Cytoskeletal scaffolds in neuronal development

Neuronal polarization is one of the most studied topics in neuroscience. In less than seven days neurites sprout out from the neuron, explore the surrounding environment and mature in axon or dendrites. This process is possible because the neuronal cytoskeleton can rapidly modify its architecture changing neuronal shape and length. Among all, two main proteins are involved: tubulin that supports the neurite elongation and builds a solid frame, while actin supports pathfinding. In this period of important cytoskeletal changes, it is possible to observe the actin waves (AW) that are highly dynamic structures emerging at the neurite base which move up to its tip, causing a transient retraction of the growth cone (GC). Since their discovery in 1988, there have been only few studies about AWs, usually linked to the neurite outgrowth and axon elongation. In the present work, I used long term live cell imaging to investigate alternative roles of such cytoskeletal phenomena. I examined in details AWs and I concluded that they do not promote the neurite outgrowth and that neurites can elongate for hundreds of microns without the AWs. Super resolution nanoscopy indicates that myosin II shapes the GC like AWs structure. The highly concentrated myosin inside the wave can bend the tubulin that support the neurite provoking twists and kinks in the microtubular cytoskeleton. These tubulin twists (TT) cause the GC retraction and are completely abolished with the inhibition of myosin II, that compromises the AW morphology.
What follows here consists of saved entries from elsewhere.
-- pv_equiv track=rewrite | github.com/A-Ulkryxx/CS320 | Lab 4 Longest Torus/Attempt2.py | next_neighbor
-- ===== SOURCE A (Python) =====
-- def visited(trail, tup):
--     return (tup in trail)
--
-- def next_neighbor(torus, trail, neighbors, current):
--     possible_elems = []
--     possible_neighbors = []
--     for neighbor in neighbors:
--         row, column = neighbor
--         next_value = torus[row][column]
--         if ((not visited(trail, neighbor)) and (next_value > current)):
--             possible_elems.append(next_value)
--             possible_neighbors.append(neighbor)
--     if possible_elems == []:
--         return None
--     next_elem = min(possible_elems)
--     temp_ind = possible_elems.index(next_elem)
--     next_indices = possible_neighbors[temp_ind]
--     return next_indices
-- ===== SOURCE B (Python) =====
-- def next_neighbor(torus, trail, neighbors, current):
--     best_value = None
--     best_neighbor = None
--     for neighbor in neighbors:
--         row, column = neighbor
--         next_value = torus[row][column]
--         if (neighbor not in trail and next_value > current
--                 and (best_value is None or next_value < best_value)):
--             best_value = next_value
--             best_neighbor = neighbor
--     return best_neighbor
-- ===== Notes on version B (the rewrite author's own statement) =====
-- stated objective: simpler
-- what changed: A collects two parallel lists of candidate values and neighbors and then runs min plus list.index plus a positional lookup; B keeps a running first-minimum (best_value/best_neighbor) in one pass with a strict < so ties keep the first candidate, and never materializes the candidate lists.
import Mathlib
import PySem

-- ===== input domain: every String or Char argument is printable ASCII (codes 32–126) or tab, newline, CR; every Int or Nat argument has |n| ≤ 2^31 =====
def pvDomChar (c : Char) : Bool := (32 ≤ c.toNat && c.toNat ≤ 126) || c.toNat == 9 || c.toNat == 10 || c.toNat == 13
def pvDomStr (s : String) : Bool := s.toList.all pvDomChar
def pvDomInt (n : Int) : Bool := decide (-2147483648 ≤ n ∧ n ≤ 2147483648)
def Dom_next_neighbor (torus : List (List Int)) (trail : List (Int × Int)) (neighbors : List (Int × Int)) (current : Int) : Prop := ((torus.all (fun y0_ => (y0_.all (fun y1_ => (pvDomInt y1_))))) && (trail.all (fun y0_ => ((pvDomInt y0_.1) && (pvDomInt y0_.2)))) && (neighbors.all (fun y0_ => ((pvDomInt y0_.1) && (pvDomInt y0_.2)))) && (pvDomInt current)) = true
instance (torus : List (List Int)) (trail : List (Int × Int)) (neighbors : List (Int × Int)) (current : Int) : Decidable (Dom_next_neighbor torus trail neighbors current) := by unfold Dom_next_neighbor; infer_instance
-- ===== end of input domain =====

-- B replaces A's collect-two-lists-then-min/index/lookup with a single-pass running first-minimum; objective: simpler.


-- ===== PORT A =====
-- visited(trail, tup) = (tup in trail)
def visited (trail : List (Int × Int)) (tup : Int × Int) : Bool := trail.contains tup

-- the body of A's for-loop
def stepA (torus : List (List Int)) (trail : List (Int × Int)) (current : Int)
    (acc : List Int × List (Int × Int)) (neighbor : Int × Int) : List Int × List (Int × Int) :=
  let next_value := PySem.List.pyGetD (PySem.List.pyGetD torus neighbor.1 []) neighbor.2 0
  if !visited trail neighbor && decide (next_value > current) then
    (acc.1 ++ [next_value], acc.2 ++ [neighbor])
  else acc

-- A: the loop collects possible_elems / possible_neighbors in parallel; then min, index, positional lookup.
-- torus[row][column] is ported as pyGetD (total under Pre_, which excludes the IndexError inputs).
def next_neighbor (torus : List (List Int)) (trail : List (Int × Int)) (neighbors : List (Int × Int)) (current : Int) : Option (Int × Int) :=
  let st := neighbors.foldl (stepA torus trail current) ([], [])
  if st.1 = [] then none
  else
    let next_elem := (PySem.List.min? st.1 (fun x => x)).getD 0
    let temp_ind := (PySem.List.index? st.1 next_elem).getD 0
    some (PySem.List.pyGetD st.2 (temp_ind : Int) (0, 0))

-- ===== PORT B =====
-- the body of B's for-loop: best_value/best_neighbor are always set together, held as one Option of a pair
def stepB (torus : List (List Int)) (trail : List (Int × Int)) (current : Int)
    (best : Option (Int × (Int × Int))) (neighbor : Int × Int) : Option (Int × (Int × Int)) :=
  let next_value := PySem.List.pyGetD (PySem.List.pyGetD torus neighbor.1 []) neighbor.2 0
  if !trail.contains neighbor && decide (next_value > current) &&
      (match best with | none => true | some q => decide (next_value < q.1)) then
    some (next_value, neighbor)
  else best

-- B: one pass keeping the running first-minimum candidate; strict < keeps the first on ties.
def next_neighbor_alt (torus : List (List Int)) (trail : List (Int × Int)) (neighbors : List (Int × Int)) (current : Int) : Option (Int × Int) :=
  (neighbors.foldl (stepB torus trail current) none).map (fun q => q.2)

-- ===== PRECONDITION & SPEC =====
-- Pre_ excludes exactly the inputs where torus[row][column] raises IndexError for some listed neighbor.
def Pre_next_neighbor (torus : List (List Int)) (trail : List (Int × Int)) (neighbors : List (Int × Int)) (current : Int) : Prop :=
  neighbors.all (fun p => ((PySem.List.pyGet? torus p.1).bind (fun row => PySem.List.pyGet? row p.2)).isSome) = true
instance (torus : List (List Int)) (trail : List (Int × Int)) (neighbors : List (Int × Int)) (current : Int) : Decidable (Pre_next_neighbor torus trail neighbors current) := by unfold Pre_next_neighbor; infer_instance

def pvWitness_next_neighbor : List (List Int) × (List (Int × Int)) × (List (Int × Int)) × Int :=
  ([[1, 2], [3, 4]], [(0, 1)], [(0, 1), (1, 0), (-1, -1)], 0)

def Spec_next_neighbor (torus : List (List Int)) (trail : List (Int × Int)) (neighbors : List (Int × Int)) (current : Int) (out : Option (Int × Int)) : Prop := out = next_neighbor_alt torus trail neighbors current
instance (torus : List (List Int)) (trail : List (Int × Int)) (neighbors : List (Int × Int)) (current : Int) (out : Option (Int × Int)) : Decidable (Spec_next_neighbor torus trail neighbors current out) := by unfold Spec_next_neighbor; infer_instance

-- ===== CLAIM (what is proved, stated in full; the proofs are below) =====
def Claim_equal_next_neighbor : Prop := ∀ (torus : List (List Int)) (trail : List (Int × Int)) (neighbors : List (Int × Int)) (current : Int), Dom_next_neighbor torus trail neighbors current → Pre_next_neighbor torus trail neighbors current → Spec_next_neighbor torus trail neighbors current (next_neighbor torus trail neighbors current)

-- ===== LEMMAS AND PROOFS =====

-- first minimum (head wins ties) of a list of (value, payload) pairs, recursively
def selV : List (Int × (Int × Int)) → Option (Int × (Int × Int))
  | [] => none
  | p :: ps => match selV ps with
    | none => some p
    | some r => if r.1 < p.1 then some r else some p

theorem selV_eq_none_iff (ps : List (Int × (Int × Int))) : selV ps = none ↔ ps = [] := by
  cases ps with
  | nil => simp [selV]
  | cons p ps =>
    simp only [selV]
    cases selV ps
    · simp
    · simp only []
      split <;> simp

theorem foldl_min_min (l : List Int) (a b : Int) :
    l.foldl min (min a b) = min a (l.foldl min b) := by
  induction l generalizing b with
  | nil => rfl
  | cons c t ih => simp only [List.foldl_cons, min_assoc, ih]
My results indicate that myosin II has an important role in the AWs dynamics and can bend the tubulin in a way that was not previously observed. Finally, we suggested a role for AWs and TTs in GC exploration and in neurite maturation. Part of these results have already been published in Frontiers in Cellular Neuroscience in the article: Actin waves do not boost neurite outgrowth in the early stages of neuron maturation. We have a second manuscript in preparation entitled “Tubulin twists drive Growth Cone retraction and promote tubulin mixed polarity”.